We have detected a certain “obsession” about the urgency to reduce the public deficit and national debt. Let’s imagine for a moment that the top 100 wealthiest families agree to pay, every year, exactly the amount required to reduce public deficit to zero. Would this measure have a transforma­tive impact on the Philippine­s economy? Would the reduction in the fiscal deficit (zero deficit) be the key to financing the backlog of infrastruc­ture? Or, to catapult the Philippine­s into being a high-income economy?

The answer to all these questions is NO.

If zero deficit is not the solution to the country’s main economic challenges, why does it matter so much? We believe there is a widespread erroneous analogy between public administra­tion and a family or a corporatio­n. Whereas corporatio­ns cannot run indefinite deficits, States can — and sometimes even should — do it. Some would counterarg­ue that fiscal deficits are the result of bad economic/budgetary management; good managers generate surpluses (company profits). We cannot disagree more.

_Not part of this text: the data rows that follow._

-- pv_equiv track=rewrite | github.com/ITBearX/EGE | 25/25-03.py | find_div
-- ===== SOURCE A (Python) =====
-- def find_div(n):
--
--     def check(d):
--         return d > 4 and d % 10 in (2, 3)
--
--     div, m = 0, 2
--     while m * m <= n:
--         if n % m == 0:
--             if check(n//m):
--                 return n//m
--             if check(m):
--                 div = m
--         m += 1
--     return div
-- ===== SOURCE B (Python) =====
-- def find_div(n):
--     # collect-then-select: gather divisor pairs, then take the best qualifying one
--     divs = []
--     m = 2
--     while m * m <= n:
--         if n % m == 0:
--             divs.append(m)
--             divs.append(n // m)
--         m += 1
--     best = 0
--     for d in divs:
--         if d > 4 and d % 10 in (2, 3) and d > best:
--             best = d
--     return best
-- ===== Notes on version B (the rewrite author's own statement) =====
-- stated objective: simpler
-- what changed: A interleaves early-return on a qualifying cofactor with a running record of qualifying small factors; B first collects all divisor pairs in one trial-division pass and then selects the maximum qualifying divisor in a second pass.
import Mathlib
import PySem

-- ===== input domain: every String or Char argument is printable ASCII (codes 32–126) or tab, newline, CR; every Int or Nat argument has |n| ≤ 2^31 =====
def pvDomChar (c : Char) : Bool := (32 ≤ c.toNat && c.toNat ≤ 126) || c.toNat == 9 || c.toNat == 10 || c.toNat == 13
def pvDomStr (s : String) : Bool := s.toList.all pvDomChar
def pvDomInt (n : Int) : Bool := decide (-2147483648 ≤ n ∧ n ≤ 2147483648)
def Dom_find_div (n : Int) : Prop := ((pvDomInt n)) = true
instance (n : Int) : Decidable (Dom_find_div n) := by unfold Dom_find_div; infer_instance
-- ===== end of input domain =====

-- B restructures A's interleaved early-return/record trial division into a
-- collect-then-select decomposition (same asymptotic cost, plainer logic).
-- Both while-loops are made total with a Nat fuel (n - 1).toNat, which the
-- guard m*m ≤ n (hence m ≤ n) never exhausts; it changes no computed value.

-- ===== PORT A =====
-- the nested helper `check` of A
def pvCheck (d : Int) : Bool := decide (d > 4) && (PySem.Int.mod d 10 == 2 || PySem.Int.mod d 10 == 3)

-- A's while-loop: state (m, div), early return on a qualifying cofactor
def pvLoopA (n : Int) : Nat → Int → Int → Int
  | 0, _, div => div
  | k + 1, m, div =>
    if m * m ≤ n then
      if PySem.Int.mod n m == 0 then
        if pvCheck (PySem.Int.floordiv n m) then PySem.Int.floordiv n m
        else pvLoopA n k (m + 1) (if pvCheck m then m else div)
      else pvLoopA n k (m + 1) div
    else div

def find_div (n : Int) : Int := pvLoopA n (n - 1).toNat 2 0

-- ===== PORT B =====
-- first pass of B: collect both members of each divisor pair
def pvCollect (n : Int) : Nat → Int → List Int
  | 0, _ => []
  | k + 1, m =>
    if m * m ≤ n then
      if PySem.Int.mod n m == 0 then m :: PySem.Int.floordiv n m :: pvCollect n k (m + 1)
      else pvCollect n k (m + 1)
    else []

-- second pass of B: keep the best qualifying divisor seen so far
def find_div_alt (n : Int) : Int :=
  (pvCollect n (n - 1).toNat 2).foldl
    (fun best d =>
      if decide (d > 4) && (PySem.Int.mod d 10 == 2 || PySem.Int.mod d 10 == 3) && decide (d > best)
      then d else best) 0

-- ===== PRECONDITION & SPEC =====
def Spec_find_div (n : Int) (out : Int) : Prop := out = find_div_alt n
instance (n : Int) (out : Int) : Decidable (Spec_find_div n out) := by unfold Spec_find_div; infer_instance

-- ===== CLAIM (what is proved, stated in full; the proofs are below) =====
def Claim_equal_find_div : Prop := ∀ (n : Int), Dom_find_div n → Spec_find_div n (find_div n)

-- ===== LEMMAS AND PROOFS =====

-- B's selection step, named for the proofs
def pvStep (best d : Int) : Int :=
  if decide (d > 4) && (PySem.Int.mod d 10 == 2 || PySem.Int.mod d 10 == 3) && decide (d > best)
  then d else best

theorem pvStep_eq (best d : Int) :
    pvStep best d = if pvCheck d && decide (d > best) then d else best := by
  simp [pvStep, pvCheck, Bool.and_assoc]

theorem find_div_alt_eq (n : Int) : find_div_alt n = (pvCollect n (n - 1).toNat 2).foldl pvStep 0 := rfl

-- ediv is antitone in a positive divisor (for a nonnegative dividend)
theorem pv_ediv_anti {n m m' : Int} (hn : 0 ≤ n) (hm : 0 < m) (h : m ≤ m') : n / m' ≤ n / m := by
  rw [Int.le_ediv_iff_mul_le hm]
  have h1 : 0 ≤ n / m' := Int.ediv_nonneg hn (by omega)
  have h2 : n / m' * m' ≤ n := Int.ediv_mul_le n (by omega)
  nlinarith

-- a fold over pvStep is stationary once the accumulator dominates the list
theorem pv_foldl_fix : ∀ (l : List Int) (b : Int), (∀ d ∈ l, d ≤ b) → l.foldl pvStep b = b := by
  intro l
  induction l with
  | nil => intro b _; rfl
  | cons d t ih =>
    intro b hb
    have hd : d ≤ b := hb d (by simp)
    have hs : pvStep b d = b := by
      rw [pvStep_eq]
      have hx : decide (d > b) = false := by simp; omega
      simp [hx]
    simpa [List.foldl, hs] using ih b (fun x hx => hb x (by simp [hx]))

-- every collected divisor from m onward is at most n // m
theorem pv_collect_le (n : Int) : ∀ (k : Nat) (m : Int), 1 ≤ m →
    ∀ d ∈ pvCollect n k m, d ≤ PySem.Int.floordiv n m := by
  intro k
  induction k with
  | zero => intro m _ d hd; simp [pvCollect] at hd
  | succ k ih =>
    intro m hm d hd
    rw [pvCollect] at hd
    by_cases hg : m * m ≤ n
    · have hn0 : (0:Int) ≤ n := le_trans (mul_self_nonneg m) hg
      have hfd : PySem.Int.floordiv n m = n / m := PySem.Int.floordiv_eq_ediv_of_pos (by omega)
      have hfd1 : PySem.Int.floordiv n (m + 1) = n / (m + 1) :=
        PySem.Int.floordiv_eq_ediv_of_pos (by omega)
      have hmono : PySem.Int.floordiv n (m + 1) ≤ PySem.Int.floordiv n m := by
        rw [hfd, hfd1]; exact pv_ediv_anti hn0 (by omega) (by omega)
      have hm_le : m ≤ PySem.Int.floordiv n m := by
        rw [hfd]; exact (Int.le_ediv_iff_mul_le (by omega)).mpr hg
      have htail : ∀ x, x ∈ pvCollect n k (m + 1) → x ≤ PySem.Int.floordiv n m := by
        intro x hx
        exact le_trans (ih (m + 1) (by omega) x hx) hmono
      rw [if_pos hg] at hd
      by_cases hmod : (PySem.Int.mod n m == 0) = true
      · rw [if_pos hmod] at hd
        rcases List.mem_cons.mp hd with h1 | hd2
        · exact h1 ▸ hm_le
        · rcases List.mem_cons.mp hd2 with h2 | h3
          · exact h2 ▸ le_refl _
          · exact htail d h3
      · rw [if_neg hmod] at hd
        exact htail d hd
    · rw [if_neg hg] at hd
      simp at hd

-- main invariant: A's loop equals B's fold over the collected tail, for any record div < m
theorem pv_main (n : Int) : ∀ (k : Nat) (m div : Int), 0 ≤ div → div < m →
    pvLoopA n k m div = (pvCollect n k m).foldl pvStep div := by
  intro k
  induction k with
  | zero => intro m div _ _; rfl
  | succ k ih =>
    intro m div h0 hdm
    rw [pvLoopA, pvCollect]
    by_cases hg : m * m ≤ n
    · have hn0 : (0:Int) ≤ n := le_trans (mul_self_nonneg m) hg
      have hfd : PySem.Int.floordiv n m = n / m := PySem.Int.floordiv_eq_ediv_of_pos (by omega)
      have hfd1 : PySem.Int.floordiv n (m + 1) = n / (m + 1) :=
        PySem.Int.floordiv_eq_ediv_of_pos (by omega)
      have hm_le : m ≤ PySem.Int.floordiv n m := by
        rw [hfd]; exact (Int.le_ediv_iff_mul_le (by omega)).mpr hg
      rw [if_pos hg, if_pos hg]
      by_cases hmod : (PySem.Int.mod n m == 0) = true
      · rw [if_pos hmod, if_pos hmod]
        have hstep1 : pvStep div m = if pvCheck m then m else div := by
          rw [pvStep_eq]
          have hx : decide (m > div) = true := by simp; omega
          rcases Bool.eq_false_or_eq_true (pvCheck m) with h | h <;> simp [h, hx]
        by_cases hcq : pvCheck (PySem.Int.floordiv n m) = true
        · -- early return: the cofactor dominates everything still to come
          have hbound : ∀ d ∈ pvCollect n k (m + 1), d ≤ PySem.Int.floordiv n m := by
            intro d hd
            have h1 := pv_collect_le n k (m + 1) (by omega) d hd
            have h2 : PySem.Int.floordiv n (m + 1) ≤ PySem.Int.floordiv n m := by
              rw [hfd, hfd1]; exact pv_ediv_anti hn0 (by omega) (by omega)
            omega
          have hacc : pvStep (pvStep div m) (PySem.Int.floordiv n m) = PySem.Int.floordiv n m := by
            rw [hstep1]
            by_cases hcm : pvCheck m = true
            · rw [if_pos hcm, pvStep_eq, hcq]
              by_cases hqm : PySem.Int.floordiv n m > m
              · have hx : decide (PySem.Int.floordiv n m > m) = true := by simp; omega
                simp [hx]
              · have heq : PySem.Int.floordiv n m = m := by omega
                simp [heq]
            · rw [if_neg hcm, pvStep_eq, hcq]
              have hx : decide (PySem.Int.floordiv n m > div) = true := by simp; omega
              simp [hx]
          rw [if_pos hcq, List.foldl_cons, List.foldl_cons, hacc, pv_foldl_fix _ _ hbound]
        · -- no early return: both sides continue with the updated record
          rw [if_neg hcq, List.foldl_cons, List.foldl_cons]
          have hstep2 : pvStep (pvStep div m) (PySem.Int.floordiv n m) = pvStep div m := by
            rw [pvStep_eq (pvStep div m)]; simp [hcq]
          rw [hstep2, hstep1]
          by_cases hcm : pvCheck m = true
          · rw [if_pos hcm]
            exact ih (m + 1) m (by omega) (by omega)
          · rw [if_neg hcm]
            exact ih (m + 1) div h0 (by omega)
      · rw [if_neg hmod, if_neg hmod]
        exact ih (m + 1) div h0 (by omega)
    · rw [if_neg hg, if_neg hg]; rfl

-- ===== VERDICT (by name: the statement is the Claim_ definition above) =====
theorem find_div_spec : Claim_equal_find_div := by
  intro n _
  show find_div n = find_div_alt n
  rw [find_div_alt_eq]
  exact pv_main n (n - 1).toNat 2 0 (by omega) (by omega)
/-- Per pair (i, j), A's inner body equals B's inner body. -/
theorem body_eq (arr : List Int) (bsa : Bool) (i j : Nat) (hij : i < j) (hj : j < arr.length) :
    (let sw := pvSwapA arr (i : Int) (j : Int)
     if pvIsSortedA sw then true
     else if bsa then
       (PySem.List.pyRange 0 (sw.length : Int)).any fun k =>
         (PySem.List.pyRange 1 32).any fun s =>
           pvIsSortedA (pvShiftA sw k (PySem.List.pyGetD sw k 0 >>> s.toNat)) ||
           pvIsSortedA (pvShiftA sw k (PySem.List.pyGetD sw k 0 <<< s.toNat))
     else false)
    = (let L := (arr.set i (arr.getD j 0)).set j (arr.getD i 0)
       match (List.range (arr.length - 1)).find?
           (fun t => decide (L.getD (t + 1) 0 < L.getD t 0)) with
       | none => true
       | some p => bsa && (pvFixAtB L p || pvFixAtB L (p + 1))) := by
  dsimp only
  rw [swapA_set arr i j hij hj]
  have hLlen : ((arr.set i (arr.getD j 0)).set j (arr.getD i 0)).length = arr.length := by simp
  cases hfind : (List.range (arr.length - 1)).find?
      (fun t => decide (((arr.set i (arr.getD j 0)).set j (arr.getD i 0)).getD (t + 1) 0
        < ((arr.set i (arr.getD j 0)).set j (arr.getD i 0)).getD t 0)) with
  | none =>
    have hsL : SortedP ((arr.set i (arr.getD j 0)).set j (arr.getD i 0)) := by
      intro t ht
      have := List.find?_eq_none.1 hfind t (List.mem_range.2 (by omega))
      simp only [decide_eq_true_eq] at this
      omega
    rw [if_pos ((sortedA_iff _).2 hsL)]
  | some p =>
    have hpmem : p < arr.length - 1 := List.mem_range.1 (List.mem_of_find?_eq_some hfind)
    have hpv : ((arr.set i (arr.getD j 0)).set j (arr.getD i 0)).getD (p + 1) 0
        < ((arr.set i (arr.getD j 0)).set j (arr.getD i 0)).getD p 0 := by
      simpa using List.find?_some hfind
    have hnot : ¬(pvIsSortedA ((arr.set i (arr.getD j 0)).set j (arr.getD i 0)) = true) := by
      rw [sortedA_iff]
      intro h
      exact absurd (h p (by omega)) (not_le.2 hpv)
    rw [if_neg hnot]
    cases bsa with
    | false => simp
    | true =>
      rw [if_pos rfl]
      dsimp only
      rw [Bool.true_and]
      exact shift_phase_eq _ p (by omega) hpv

-- ===== VERDICT (by name: the statement is the Claim_ definition above) =====
theorem rearrange_two_operations_spec : Claim_equal_rearrange_two_operations := by
  intro arr bsa _
  unfold Spec_rearrange_two_operations
  unfold rearrange_two_operations rearrange_two_operations_alt
  dsimp only
  have hfirst : PySem.List.pyGetD arr 0 0 = arr.getD 0 0 := by
    rw [show (0 : Int) = ((0 : Nat) : Int) from rfl, PySem.List.pyGetD_natCast]
  by_cases hc : arr.length = 0 ∨ SortedP arr
  · have hA : (decide (arr.length = 0) || pvIsSortedA arr) = true := by
      rw [Bool.or_eq_true]
      rcases hc with h | h
      · exact Or.inl (by simpa using h)
      · exact Or.inr ((sortedA_iff arr).2 h)
    have hB : (decide (arr.length = 0) || pvSortedEqB arr) = true := by
      rw [Bool.or_eq_true]
      rcases hc with h | h
      · exact Or.inl (by simpa using h)
      · exact Or.inr ((sortedEqB_iff arr).2 h)
    rw [if_pos hA, if_pos hB]
  · push Not at hc
    have hA : ¬((decide (arr.length = 0) || pvIsSortedA arr) = true) := by
      rw [Bool.or_eq_true]
      rintro (h | h)
      · exact hc.1 (by simpa using h)
      · exact hc.2 ((sortedA_iff arr).1 h)
    have hB : ¬((decide (arr.length = 0) || pvSortedEqB arr) = true) := by
      rw [Bool.or_eq_true]
      rintro (h | h)
      · exact hc.1 (by simpa using h)
      · exact hc.2 ((sortedEqB_iff arr).1 h)
    rw [if_neg hA, if_neg hB]
    -- parity branch
    have hcount : (arr.foldl (fun acc x => if x < PySem.List.pyGetD arr 0 0 then acc + 1
        else acc) 0 : Int)
        = ((arr.filter fun x => decide (x < arr.getD 0 0)).length : Int) := by
      rw [show (fun (acc : Int) (x : Int) => if x < PySem.List.pyGetD arr 0 0 then acc + 1
          else acc)
        = (fun (acc : Int) (x : Int) =>
            if (fun y => decide (y < arr.getD 0 0)) x = true then acc + 1 else acc) by
          funext a x; rw [hfirst]; by_cases h : x < arr.getD 0 0
          · rw [if_pos h, if_pos (by simpa using h)]
          · rw [if_neg h, if_neg (by simpa using h)]]
      rw [PySem.List.foldl_count_if, List.countP_eq_length_filter]
      simp
    have hpar : (PySem.Int.mod (arr.foldl (fun acc x =>
          if x < PySem.List.pyGetD arr 0 0 then acc + 1 else acc) 0) 2 ≠ 0)
        ↔ ((arr.filter fun x => decide (x < arr.getD 0 0)).length % 2 ≠ 0) := by
      rw [hcount, show ((2:Int) = ((2:Nat):Int)) by norm_num, PySem.Int.mod_natCast]
      exact_mod_cast Iff.rfl
    by_cases hp : ((arr.filter fun x => decide (x < arr.getD 0 0)).length % 2 ≠ 0)
    · rw [if_pos (hpar.2 hp), if_pos hp]
    · rw [if_neg (fun h => hp (hpar.1 h)), if_neg hp]
      by_cases hV : 6 < ((List.range (arr.length - 1)).filter
          (fun t => decide (arr.getD (t + 1) 0 < arr.getD t 0))).length
      swap
      · rw [if_neg hV]
        -- main search
        rw [Bool.eq_iff_iff]
        simp only [List.any_eq_true, PySem.List.mem_pyRange_one, List.mem_range,
          List.mem_range'_1]
        constructor
        · rintro ⟨i, ⟨hi0, hin⟩, j, ⟨hj1, hjn⟩, hbody⟩
          obtain ⟨i', rfl⟩ := Int.eq_ofNat_of_zero_le hi0
          obtain ⟨j', rfl⟩ := Int.eq_ofNat_of_zero_le (by omega : (0:Int) ≤ j)
          refine ⟨i', by omega, j', ⟨by omega, by omega⟩, ?_⟩
          rw [← body_eq arr bsa i' j' (by omega) (by omega)]
          exact hbody
        · rintro ⟨i, hi, j, ⟨hj1, hj2⟩, hbody⟩
          refine ⟨(i : Int), ⟨by positivity, by omega⟩, (j : Int), ⟨by omega, by omega⟩, ?_⟩
          rw [body_eq arr bsa i j (by omega) (by omega)]
          exact hbody
      · rw [if_pos hV]
        rw [List.any_eq_false]
        intro ii hii
        simp only [Bool.not_eq_true]
        rw [List.any_eq_false]
        intro jj hjj
        simp only [Bool.not_eq_true]
        rw [PySem.List.mem_pyRange_one] at hii
        obtain ⟨i', rfl⟩ := Int.eq_ofNat_of_zero_le hii.1
        rw [PySem.List.mem_pyRange_one] at hjj
        obtain ⟨j', rfl⟩ := Int.eq_ofNat_of_zero_le (by omega : (0:Int) ≤ jj)
        exact bodyA_false_of_many_viols arr bsa i' j' (by omega) (by omega) hV
-- ===== VERDICT (by name: the statement is the Claim_ definition above) =====
theorem removeSubstrings_spec : Claim_equal_removeSubstrings := by
  intro S _
  unfold Spec_removeSubstrings removeSubstrings removeSubstrings_alt
  set cs := S.toList with hcs
  simp only
  have hA : (PySem.List.pyRange ((cs.length : Int) - 1) (-1) (-1)).foldl
      (pvAStep cs (cs.length : Int))
      (PySem.Dict.empty, List.replicate cs.length 0 ++ [0], List.replicate cs.length 0 ++ [0])
      = pvAf cs cs.length := by
    rw [PySem.List.pyRange_neg_one]
    unfold pvAf
    have h1 : ((cs.length : Int) - 1 - (-1)).toNat = cs.length := by omega
    rw [h1]
  have hB : ((List.range cs.length).reverse).foldl (pvBStep cs) (PySem.Dict.empty, 0)
      = pvBf cs cs.length := by
    unfold pvBf
    rw [List.take_of_length_le (by simp)]
  rw [hA, hB]
  obtain ⟨h1, h2, h3, h4, h5⟩ := pvInv_holds cs cs.length le_rfl
  have hz : (cs.length : Int) - (cs.length : Nat) = 0 := by omega
  rw [hz] at h4
  rw [h4]
  omega
theorem mploop_correct (s : List Char) (z : List Nat)
    (hz : ∀ j, 1 ≤ j → j < s.length → z.getD j 0 = lcp s (s.drop j)) :
    ∀ i mp, i < s.length → mp.length = s.length →
      (∀ j, i < j → j < s.length → mp.getD j 0 = mpv s j) →
      (∀ j, j ≤ i → mp.getD j 0 = 0) →
      ∀ j, 1 ≤ j → j < s.length → (mploop s z mp i).getD j 0 = mpv s j := by
  intro i
  induction i with
  | zero =>
    intro mp _ _ hup _ j hj1 hj2
    rw [mploop, if_pos rfl]
    exact hup j (by omega) hj2
  | succ i ih =>
    intro mp hin hlen hup hzero j hj1 hj2
    rw [mploop, if_neg (by omega)]
    dsimp only
    simp only [Nat.add_sub_cancel]
    have hzv : z.getD (i + 1) 0 = lcp s (s.drop (i + 1)) := hz (i + 1) (by omega) hin
    by_cases hc : 0 < z.getD (i + 1) 0 ∧ z.getD (i + 1) 0 + (i + 1) = s.length
    · rw [if_pos hc]
      refine ih _ (by omega) (by simpa using hlen) ?_ ?_ j hj1 hj2
      · intro j' hj'1 hj'2
        by_cases hji : j' = i + 1
        · subst hji
          rw [getD_set_self _ _ _ (by omega), hzv]
          rw [mpv, dif_pos hin, if_pos ⟨by omega, by omega⟩]
          omega
        · rw [getD_set_ne _ _ _ _ (fun h => hji h.symm)]
          exact hup j' (by omega) hj'2
      · intro j' hj'
        rw [getD_set_ne _ _ _ _ (by omega)]
        exact hzero j' (by omega)
    · rw [if_neg hc]
      have hcl : ¬(0 < lcp s (s.drop (i + 1)) ∧ lcp s (s.drop (i + 1)) + (i + 1) = s.length) := by
        rw [← hzv]; exact hc
      by_cases hlast : i + 1 = s.length - 1
      · rw [if_neg (by omega : ¬ i + 1 ≠ s.length - 1)]
        refine ih _ (by omega) hlen ?_ (fun j' hj' => hzero j' (by omega)) j hj1 hj2
        intro j' hj'1 hj'2
        by_cases hji : j' = i + 1
        · subst hji
          rw [mpv, dif_pos hin, if_neg hcl, if_pos hlast]
          exact hzero _ (le_refl _)
        · exact hup j' (by omega) hj'2
      · rw [if_pos (by omega : i + 1 ≠ s.length - 1)]
        refine ih _ (by omega) (by simpa using hlen) ?_ ?_ j hj1 hj2
        · intro j' hj'1 hj'2
          by_cases hji : j' = i + 1
          · subst hji
            rw [getD_set_self _ _ _ (by omega)]
            rw [mpv, dif_pos hin, if_neg hcl, if_neg hlast]
            exact hup (i + 2) (by omega) (by omega)
          · rw [getD_set_ne _ _ _ _ (fun h => hji h.symm)]
            exact hup j' (by omega) hj'2
        · intro j' hj'
          rw [getD_set_ne _ _ _ _ (by omega)]
          exact hzero j' (by omega)
-- pv_equiv track=rewrite | github.com/kirtan226/python-practice-programs | empty_square.py | empty_square_sequence
-- ===== SOURCE A (Python) =====
-- def empty_square_sequence(n):
--     new=[]
--     for i in range(1,n+1):
--         if len(new)==n:
--             break
--         a = ((i+1)**2 - i**2)
--         new.append(a)
--     return new
-- ===== SOURCE B (Python) =====
-- def empty_square_sequence(n):
--     # (i+1)**2 - i**2 == 2*i + 1, so the result is the odd numbers 3, 5, ..., 2*n+1.
--     return list(range(3, 2 * n + 2, 2))
-- ===== Notes on version B (the rewrite author's own statement) =====
-- stated objective: simpler
-- what changed: Replaced the per-element loop computing consecutive square differences with their closed form (consecutive odd numbers), built directly as one arithmetic-progression range call with no loop or squaring.
import Mathlib
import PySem

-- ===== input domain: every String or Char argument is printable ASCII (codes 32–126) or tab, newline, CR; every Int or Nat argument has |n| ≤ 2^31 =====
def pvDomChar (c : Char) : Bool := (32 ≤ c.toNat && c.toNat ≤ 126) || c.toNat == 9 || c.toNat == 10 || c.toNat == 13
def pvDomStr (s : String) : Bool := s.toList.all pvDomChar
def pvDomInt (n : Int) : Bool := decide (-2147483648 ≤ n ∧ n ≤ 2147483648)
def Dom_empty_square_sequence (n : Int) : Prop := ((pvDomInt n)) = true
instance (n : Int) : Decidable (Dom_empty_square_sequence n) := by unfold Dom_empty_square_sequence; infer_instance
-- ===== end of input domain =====

-- B replaces A's loop over i=1..n computing (i+1)**2 - i**2 by the closed-form
-- arithmetic progression range(3, 2n+2, 2) (objective: simpler).

-- ===== PORT A =====
-- the for-loop with its early 'break' when len(new) == n
def pvLoopA : List Int → List Int → Int → List Int
  | [], new, _ => new
  | i :: rest, new, n =>
      if (new.length : Int) = n then new
      else pvLoopA rest (new ++ [(i + 1) ^ 2 - i ^ 2]) n

def empty_square_sequence (n : Int) : List Int :=
  pvLoopA (PySem.List.pyRange 1 (n + 1) 1) [] n

-- ===== PORT B =====
def empty_square_sequence_alt (n : Int) : List Int :=
  PySem.List.pyRange 3 (2 * n + 2) 2

-- ===== PRECONDITION & SPEC =====
def Spec_empty_square_sequence (n : Int) (out : List Int) : Prop := out = empty_square_sequence_alt n
instance (n : Int) (out : List Int) : Decidable (Spec_empty_square_sequence n out) := by unfold Spec_empty_square_sequence; infer_instance

-- ===== CLAIM =====
def Claim_equal_empty_square_sequence : Prop :=
  ∀ (n : Int), Dom_empty_square_sequence n → Spec_empty_square_sequence n (empty_square_sequence n)

-- ===== LEMMAS AND PROOFS =====
-- The break never fires while there are still appends left in budget:
-- the loop is just a map over the remaining indices.
theorem pvLoopA_no_break (l : List Int) (new : List Int) (n : Int)
    (h : (new.length : Int) + l.length ≤ n) :
    pvLoopA l new n = new ++ l.map (fun i => (i + 1) ^ 2 - i ^ 2) := by
  induction l generalizing new with
  | nil => simp [pvLoopA]
  | cons i rest ih =>
      have hne : (new.length : Int) ≠ n := by
        simp only [List.length_cons] at h; push_cast at h ⊢; omega
      simp only [pvLoopA, if_neg hne]
      rw [ih (new ++ [(i + 1) ^ 2 - i ^ 2]) (by simp only [List.length_append, List.length_cons, List.length_nil] at h ⊢; push_cast at h ⊢; omega)]
      simp

theorem empty_square_sequence_eq (n : Int) :
    empty_square_sequence n = empty_square_sequence_alt n := by
  unfold empty_square_sequence empty_square_sequence_alt
  by_cases h : n ≤ 0
  · rw [PySem.List.pyRange_one_eq_nil (by omega)]
    rw [PySem.List.pyRange_of_pos _ _ (by norm_num : (0:Int) < 2)]
    rw [if_neg (by omega)]
    simp [pvLoopA]
  · rw [pvLoopA_no_break _ _ _
      (by rw [PySem.List.length_pyRange_one]; simp; omega)]
    rw [PySem.List.pyRange_one, PySem.List.pyRange_of_pos _ _ (by norm_num : (0:Int) < 2)]
    rw [if_pos (by omega)]
    have hn : ((2 * n + 2 - 3 + 2 - 1) / 2).toNat = (n + 1 - 1).toNat := by
      congr 1
      omega
    rw [hn, List.map_map]
    refine List.map_congr_left ?_
    intro k _
    simp only [Function.comp]
    ring

-- ===== VERDICT =====
theorem empty_square_sequence_spec : Claim_equal_empty_square_sequence := by
  intro n _
  exact empty_square_sequence_eq n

The Philippine­s is a sovereign and independen­t country in monetary terms that has no restrictio­ns to issuing peso-denominate­d debt to finance its public deficit. Despite the 20 pps increase in public debtto-GDP caused by the pandemic, the Philippine­s’ remarkable credit rating (the same as Italy’s!) has remained intact, which is evidence of the strength of its economic fundamenta­ls. Fiscal consolidat­ion is the current mantra of Internatio­nal Financial Institutio­ns (IFIs), which mainly focus on stagnant and aging advanced economies with what is (erroneousl­y considered) high levels of public debt (more than 100%); and in the case of the Eurozone, without the recourse to an independen­t monetary policy. Just the opposite of the Philippine­s.

Our public managers should be much more concerned with enabling the economic transforma­tion that will generate higher wages and income. Higher wages mean much more public revenues — that is the reason behind US tax data — as well as less inequality. The ongoing transfer of workers from agricultur­e to non-agricultur­al work is resulting in higher wages, which is good news. However, all efforts should concentrat­e now on a real “industrial­ization” (in the broadest sense) of the nation. There are no shortcuts to developmen­t.